Find a positive value of \(k\) such that the area under the graph of \(y=e^{2 x}\) over the interval \([0, k]\) is 3 square units.

Short Answer

Expert verified
The positive value of \(k\) is \(k = \frac{\ln(7)}{2}\).

Step by step solution

01

Write the Integral Expression

To find the area under the curve, we need to integrate the function \(y = e^{2x}\) over the interval \([0, k]\). The integral expression for the area \(A\) is: \[ A = \int_0^k e^{2x} \, dx \]
02

Integrate the Function

Find the antiderivative of \(e^{2x}\). Using substitution, let \(u = 2x\), then \(du = 2 \, dx\), which implies that \(dx = \frac{1}{2} du\). The integral becomes:\[ \int e^{u} \frac{1}{2} \, du = \frac{1}{2} e^u \]Substitute back \(u = 2x\) to get:\[ \frac{1}{2} e^{2x} \]
03

Apply Limits of Integration

Apply the limits of integration to the antiderivative from 0 to \(k\):\[ \left[ \frac{1}{2} e^{2x} \right]_0^k = \frac{1}{2} e^{2k} - \frac{1}{2} e^{0} \]Simplify it:\[ \frac{1}{2} e^{2k} - \frac{1}{2} \]
04

Set the Integral Equal to Given Area

Set the expression for the area equal to 3 square units:\[ \frac{1}{2} e^{2k} - \frac{1}{2} = 3 \]
05

Solve for k

Solve \(\frac{1}{2} e^{2k} - \frac{1}{2} = 3 \).

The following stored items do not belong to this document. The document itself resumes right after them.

-- pv_equiv track=rewrite | github.com/zhoueth1/APS106 | Week 8/lab6.py | identify_unbalanced_atoms
-- ===== SOURCE A (Python) =====
-- def identify_unbalanced_atoms(reactant_atoms, product_atoms):
--     """
--     (Dict,Dict) -> Set
--
--     Identify the elements that are not balanced between two dictionaries
--     that represent two sides of a chemical equation.
--
--     Parameters
--     ----------
--     reactant_atoms : Dict
--         A dictionary containing the elements and the number of atoms of
--         each element on the reactant side of a chemical equation.
--     product_atoms : Dict
--         A dictionary containing the elements and the number of atoms of
--         each element on the product side of a chemical equation.
--
--     Returns
--     -------
--     Set
--         A set containing all the elements that are not balanced between
--         the two dictionaries.
--
--
--     Examples
--     --------
--     >>> find_unbalanced_atoms({"H" : 2, "Cl" : 2, "Na" : 2}, {"H" : 2, "Na" : 1, "Cl" : 2})
--     {'Na'}
--
--     >>> find_unbalanced_atoms({"H" : 2, "Cl" : 2, "Na" : 2}, {"H" : 2, "Na" : 2, "Cl" : 2})
--     set()
--
--     >>> find_unbalanced_atoms({"H" : 2, "Cl" : 2, "Na" : 2}, {"H" : 2, "F" : 2, "Cl" : 2})
--     {'F', 'Na'}
--     """
--     ## To Do: Complete the function
--     result = set()
--
--     #gotta find keys of both sets
--
--     for key in reactant_atoms:
--         if key not in product_atoms or (reactant_atoms[key] != product_atoms[key]):
--             result.add(key)
--
--     for key in product_atoms:
--         if key not in reactant_atoms:
--             result.add(key)
--
--     return result if len(result) > 0 else set()
-- ===== SOURCE B (Python) =====
-- def identify_unbalanced_atoms(reactant_atoms, product_atoms):
--     diff = set(reactant_atoms.items()) ^ set(product_atoms.items())
--     return {key for key, _ in diff}
-- ===== Notes on version B (the rewrite author's own statement) =====
-- stated objective: simpler
-- what changed: Replaces the two explicit membership-test loops with a single set-algebra expression: symmetric difference of the two dicts' item sets, projected to keys.
import Mathlib
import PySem

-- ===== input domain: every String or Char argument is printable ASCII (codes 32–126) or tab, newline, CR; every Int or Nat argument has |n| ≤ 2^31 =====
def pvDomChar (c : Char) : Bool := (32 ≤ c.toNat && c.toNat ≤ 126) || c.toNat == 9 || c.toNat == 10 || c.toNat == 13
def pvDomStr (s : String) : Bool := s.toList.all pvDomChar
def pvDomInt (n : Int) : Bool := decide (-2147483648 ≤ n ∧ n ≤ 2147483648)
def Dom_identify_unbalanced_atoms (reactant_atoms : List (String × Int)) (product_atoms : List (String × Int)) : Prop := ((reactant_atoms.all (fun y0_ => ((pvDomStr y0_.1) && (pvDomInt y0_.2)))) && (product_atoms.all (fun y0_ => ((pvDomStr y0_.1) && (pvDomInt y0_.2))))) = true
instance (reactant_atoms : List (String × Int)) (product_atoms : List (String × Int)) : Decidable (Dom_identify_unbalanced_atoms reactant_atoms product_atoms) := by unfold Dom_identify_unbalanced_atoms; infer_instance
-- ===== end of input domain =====

-- B replaces A's two membership-test loops by one set-algebra expression (symmetric
-- difference of the item sets, projected to keys); objective: simpler, same cost.


-- ===== PORT A =====
-- 'key not in product_atoms or reactant_atoms[key] != product_atoms[key]' is ported with
-- total get? lookups (key is always present in its own dict, so Python's [] cannot raise).
def identify_unbalanced_atoms (reactant_atoms : List (String × Int)) (product_atoms : List (String × Int)) : List String :=
  let dR : PySem.Dict String Int := PySem.Dict.mk reactant_atoms
  let dP : PySem.Dict String Int := PySem.Dict.mk product_atoms
  let result : PySem.Set String :=
    dR.keys.foldl (fun res key =>
      if dP.contains key = false ∨ dR.get? key ≠ dP.get? key then PySem.Set.add res key
      else res) PySem.Set.empty
  let result : PySem.Set String :=
    dP.keys.foldl (fun res key =>
      if dR.contains key = false then PySem.Set.add res key else res) result
  if result.length > 0 then result else PySem.Set.empty

-- ===== PORT B =====
def identify_unbalanced_atoms_alt (reactant_atoms : List (String × Int)) (product_atoms : List (String × Int)) : List String :=
  let diff : PySem.Set (String × Int) :=
    PySem.Set.symmDiff (PySem.Set.ofList (PySem.Dict.mk reactant_atoms : PySem.Dict String Int).items)
                       (PySem.Set.ofList (PySem.Dict.mk product_atoms : PySem.Dict String Int).items)
  PySem.Set.ofList (diff.map Prod.fst)

-- ===== PRECONDITION & SPEC =====
-- Pre_ requires pairwise-distinct keys in each association list: a Python dict cannot
-- contain a duplicate key, so only such lists represent the function's dict arguments.
def Pre_identify_unbalanced_atoms (reactant_atoms : List (String × Int)) (product_atoms : List (String × Int)) : Prop :=
  (reactant_atoms.map Prod.fst).Nodup ∧ (product_atoms.map Prod.fst).Nodup
instance (reactant_atoms : List (String × Int)) (product_atoms : List (String × Int)) : Decidable (Pre_identify_unbalanced_atoms reactant_atoms product_atoms) := by unfold Pre_identify_unbalanced_atoms; infer_instance

def pvWitness_identify_unbalanced_atoms : (List (String × Int)) × (List (String × Int)) :=
  ([("H", 2), ("Cl", 2), ("Na", 2)], [("H", 2), ("Na", 1), ("Cl", 2)])

def Spec_identify_unbalanced_atoms (reactant_atoms : List (String × Int)) (product_atoms : List (String × Int)) (out : List String) : Prop := out = identify_unbalanced_atoms_alt reactant_atoms product_atoms
instance (reactant_atoms : List (String × Int)) (product_atoms : List (String × Int)) (out : List String) : Decidable (Spec_identify_unbalanced_atoms reactant_atoms product_atoms out) := by unfold Spec_identify_unbalanced_atoms; infer_instance

-- ===== CLAIM (what is proved, stated in full; the proofs are below) =====
def Claim_equal_identify_unbalanced_atoms : Prop := ∀ (reactant_atoms : List (String × Int)) (product_atoms : List (String × Int)), Dom_identify_unbalanced_atoms reactant_atoms product_atoms → Pre_identify_unbalanced_atoms reactant_atoms product_atoms → Spec_identify_unbalanced_atoms reactant_atoms product_atoms (identify_unbalanced_atoms reactant_atoms product_atoms)

-- ===== LEMMAS AND PROOFS =====

lemma set_update_eq_append_filter {α : Type} [BEq α] [LawfulBEq α]
    (xs : List α) (h1 : xs.Nodup) (s : List α) :
    PySem.Set.update s xs = s ++ xs.filter (fun x => !s.contains x) := by
  induction xs generalizing s with
  | nil => simp [PySem.Set.update]
  | cons x xs ih =>
    have hx : x ∉ xs := (List.nodup_cons.mp h1).1
    have hxs : xs.Nodup := (List.nodup_cons.mp h1).2
    by_cases h : x ∈ s
    · have hc : s.contains x = true := by simp [List.contains_eq_mem, h]
      have hadd : PySem.Set.add s x = s := by
        simp [PySem.Set.add, PySem.Set.contains, h]
      simp only [PySem.Set.update, List.foldl_cons, hadd, List.filter_cons, hc,
        Bool.not_true]
      exact ih hxs s
    · have hc : s.contains x = false := by simp [List.contains_eq_mem, h]
      have hadd : PySem.Set.add s x = s ++ [x] := by
        simp [PySem.Set.add, PySem.Set.contains, h]
      simp only [PySem.Set.update, List.foldl_cons, hadd, List.filter_cons, hc,
        Bool.not_false]
      have := ih hxs (s ++ [x])
      simp only [PySem.Set.update] at this
      rw [this]
      have hfe : xs.filter (fun y => !(s ++ [x]).contains y) = xs.filter (fun y => !s.contains y) := by
        apply List.filter_congr
        intro y hy
        have hyx : y ≠ x := fun e => hx (e ▸ hy)
        simp [List.contains_eq_mem, hyx]
      rw [hfe]
      simp

lemma set_ofList_of_nodup {α : Type} [BEq α] [LawfulBEq α]
    (xs : List α) (h1 : xs.Nodup) : PySem.Set.ofList xs = xs := by
  have := set_update_eq_append_filter xs h1 []
  simpa [PySem.Set.update, PySem.Set.ofList, PySem.Set.empty] using this

theorem ports_agree (r p : List (String × Int))
    (hr : (r.map Prod.fst).Nodup) (hp : (p.map Prod.fst).Nodup) :
    identify_unbalanced_atoms r p = identify_unbalanced_atoms_alt r p := by
  have hrn : r.Nodup := hr.of_map
  have hpn : p.Nodup := hp.of_map
  set dR : PySem.Dict String Int := PySem.Dict.mk r with hdR
  set dP : PySem.Dict String Int := PySem.Dict.mk p with hdP
  have hkR : dR.keys = r.map Prod.fst := rfl
  have hkP : dP.keys = p.map Prod.fst := rfl
  have hRkey : dR.keys.Nodup := hr
  have hPkey : dP.keys.Nodup := hp
  -- abbreviations
  set c : String → Bool := fun k => decide (dP.contains k = false ∨ dR.get? k ≠ dP.get? k) with hc
  set cM : String → Bool := fun k => decide (dR.contains k = false) with hcM
  set K1 : List String := (r.map Prod.fst).filter c with hK1
  set M0 : List String := (p.map Prod.fst).filter cM with hM0
  have hK1nd : K1.Nodup := hr.filter _
  have hM0nd : M0.Nodup := hp.filter _
  -- ===== A side =====
  have hA : identify_unbalanced_atoms r p = K1 ++ M0 := by
    unfold identify_unbalanced_atoms
    show (if List.length (List.foldl (fun res key => if dR.contains key = false then PySem.Set.add res key else res)
        (List.foldl (fun res key => if dP.contains key = false ∨ dR.get? key ≠ dP.get? key then PySem.Set.add res key else res) PySem.Set.empty dR.keys) dP.keys) > 0
        then _ else PySem.Set.empty) = K1 ++ M0
    rw [PySem.List.foldl_ite_eq_foldl_filter
      (p := fun key => dP.contains key = false ∨ dR.get? key ≠ dP.get? key) (f := PySem.Set.add)]
    rw [PySem.List.foldl_ite_eq_foldl_filter
      (p := fun key => dR.contains key = false) (f := PySem.Set.add)]
    have e1 : dR.keys.filter (fun x => decide (dP.contains x = false ∨ dR.get? x ≠ dP.get? x)) = K1 := by
      rw [hK1, hc, hkR]
    have e2 : dP.keys.filter (fun x => decide (dR.contains x = false)) = M0 := by
      rw [hM0, hcM, hkP]
    rw [e1, e2]
    have h2 : List.foldl PySem.Set.add K1 M0 = K1 ++ M0 := by
      have : List.foldl PySem.Set.add K1 M0 = PySem.Set.update K1 M0 := rfl
      rw [this, set_update_eq_append_filter _ hM0nd]
      congr 1
      apply List.filter_eq_self.mpr
      intro k hk
      have hkM : cM k = true := (List.mem_filter.mp hk).2
      have hnr : k ∉ r.map Prod.fst := by
        intro hmem
        have : dR.contains k = true := by
          rw [PySem.Dict.contains_iff_mem_keys]; exact hmem
        simp [hcM, this] at hkM
      have : k ∉ K1 := fun hK => hnr (List.mem_filter.mp hK).1
      simp [List.contains_eq_mem, this]
    have h1 : List.foldl PySem.Set.add PySem.Set.empty K1 = K1 := set_ofList_of_nodup _ hK1nd
    rw [h1, h2]
    cases hl : K1 ++ M0 with
    | nil => simp [PySem.Set.empty]
    | cons a t => simp
  -- ===== B side =====
  have hgetR : ∀ k v, (k, v) ∈ r → dR.get? k = some v :=
    fun k v h => PySem.Dict.get?_of_mem_items dR h hRkey
  have hgetP : ∀ k v, (k, v) ∈ p → dP.get? k = some v :=
    fun k v h => PySem.Dict.get?_of_mem_items dP h hPkey
  set q1 : String × Int → Bool := fun pr => !p.contains pr with hq1
  set q2 : String × Int → Bool := fun pr => !r.contains pr with hq2
  have hB : identify_unbalanced_atoms_alt r p = K1 ++ M0 := by
    unfold identify_unbalanced_atoms_alt
    show PySem.Set.ofList ((PySem.Set.symmDiff (PySem.Set.ofList r) (PySem.Set.ofList p)).map Prod.fst) = K1 ++ M0
    rw [set_ofList_of_nodup r hrn, set_ofList_of_nodup p hpn]
    show PySem.Set.ofList ((r.filter q1 ++ p.filter q2).map Prod.fst) = K1 ++ M0
    rw [List.map_append]
    have hsplit : PySem.Set.ofList ((r.filter q1).map Prod.fst ++ (p.filter q2).map Prod.fst)
        = PySem.Set.update (PySem.Set.ofList ((r.filter q1).map Prod.fst)) ((p.filter q2).map Prod.fst) := by
      simp [PySem.Set.ofList, PySem.Set.update, List.foldl_append]
    rw [hsplit]
    have hA1nd : ((r.filter q1).map Prod.fst).Nodup :=
      hr.sublist (List.Sublist.map Prod.fst List.filter_sublist)
    have hA2nd : ((p.filter q2).map Prod.fst).Nodup :=
      hp.sublist (List.Sublist.map Prod.fst List.filter_sublist)
    rw [set_ofList_of_nodup _ hA1nd, set_update_eq_append_filter _ hA2nd]
    -- E1 : first block equals K1
    have hE1 : (r.filter q1).map Prod.fst = K1 := by
      rw [hK1, List.filter_map]
      congr 1
      apply List.filter_congr
      rintro ⟨k, v⟩ hpr
      have hgr : dR.get? k = some v := hgetR _ _ hpr
      by_cases hm : (k, v) ∈ p
      · have hgp : dP.get? k = some v := hgetP _ _ hm
        have hcont : dP.contains k = true := by
          rw [PySem.Dict.contains_eq_isSome_get?, hgp]; rfl
        simp [hq1, hc, List.contains_eq_mem, hm, hcont, hgr, hgp]
      · by_cases hct : dP.contains k = true
        · obtain ⟨w, hw⟩ : ∃ w, dP.get? k = some w := by
            rw [PySem.Dict.contains_eq_isSome_get?] at hct
            exact Option.isSome_iff_exists.mp hct
          have hwv : v ≠ w := by
            intro e
            exact hm (e ▸ PySem.Dict.mem_items_of_get?_eq_some _ hw)
          simp [hq1, hc, List.contains_eq_mem, hm, hgr, hw, hwv, hct]
        · have hcf : dP.contains k = false := by simpa using hct
          simp [hq1, hc, List.contains_eq_mem, hm, hcf]
    rw [hE1]
    -- E2 : second block equals M0
    congr 1
    have hstep : ((p.filter q2).map Prod.fst).filter (fun k => !K1.contains k)
        = (p.filter (fun pr => ((fun k => !K1.contains k) ∘ Prod.fst) pr && q2 pr)).map Prod.fst := by
      rw [List.filter_map, List.filter_filter]
    rw [hstep, hM0, List.filter_map]
    congr 1
    apply List.filter_congr
    rintro ⟨k, v⟩ hpr
    have hgp : dP.get? k = some v := hgetP _ _ hpr
    by_cases hct : dR.contains k = true
    · have hRHS : cM k = false := by simp [hcM, hct]
      obtain ⟨w, hw⟩ : ∃ w, dR.get? k = some w := by
        rw [PySem.Dict.contains_eq_isSome_get?] at hct
        exact Option.isSome_iff_exists.mp hct
      by_cases hwv : w = v
      · have hmem : (k, v) ∈ r := PySem.Dict.mem_items_of_get?_eq_some _ (hwv ▸ hw)
        simp [hq2, hRHS, List.contains_eq_mem, hmem]
      · have hkK1 : k ∈ K1 := by
          rw [hK1]
          apply List.mem_filter.mpr
          refine ⟨?_, ?_⟩
          · rw [← hkR, ← PySem.Dict.contains_iff_mem_keys]; exact hct
          · simp [hc, hw, hgp, hwv]
        simp [hRHS, List.contains_eq_mem, hkK1]
    · have hcf : dR.contains k = false := by simpa using hct
      have hnk : k ∉ r.map Prod.fst := by
        intro hmem
        rw [← hkR, ← PySem.Dict.contains_iff_mem_keys] at hmem
        exact hct hmem
      have hnm : (k, v) ∉ r := fun h => hnk (List.mem_map_of_mem h)
      have hnK1 : k ∉ K1 := fun hK => hnk (List.mem_filter.mp hK).1
      simp [hq2, hcM, hcf, List.contains_eq_mem, hnm, hnK1]
  rw [hA, hB]

-- ===== VERDICT (by name: the statement is the Claim_ definition above) =====
theorem identify_unbalanced_atoms_spec : Claim_equal_identify_unbalanced_atoms := by
  intro reactant_atoms product_atoms _ hpre
  exact ports_agree reactant_atoms product_atoms hpre.1 hpre.2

First add \(\frac{1}{2}\) to both sides:\[ \frac{1}{2} e^{2k} = 3.5 \]Then multiply both sides by 2:\[ e^{2k} = 7 \]Take the natural logarithm on both sides to solve for \(k\):\[ 2k = \ln(7) \]Finally, divide by 2:\[ k = \frac{\ln(7)}{2} \]
06

Interpret the Solution

The positive value of \(k\) such that the area under the curve from \(x = 0\) to \(x = k\) is 3 square units is:\[ k = \frac{\ln(7)}{2} \]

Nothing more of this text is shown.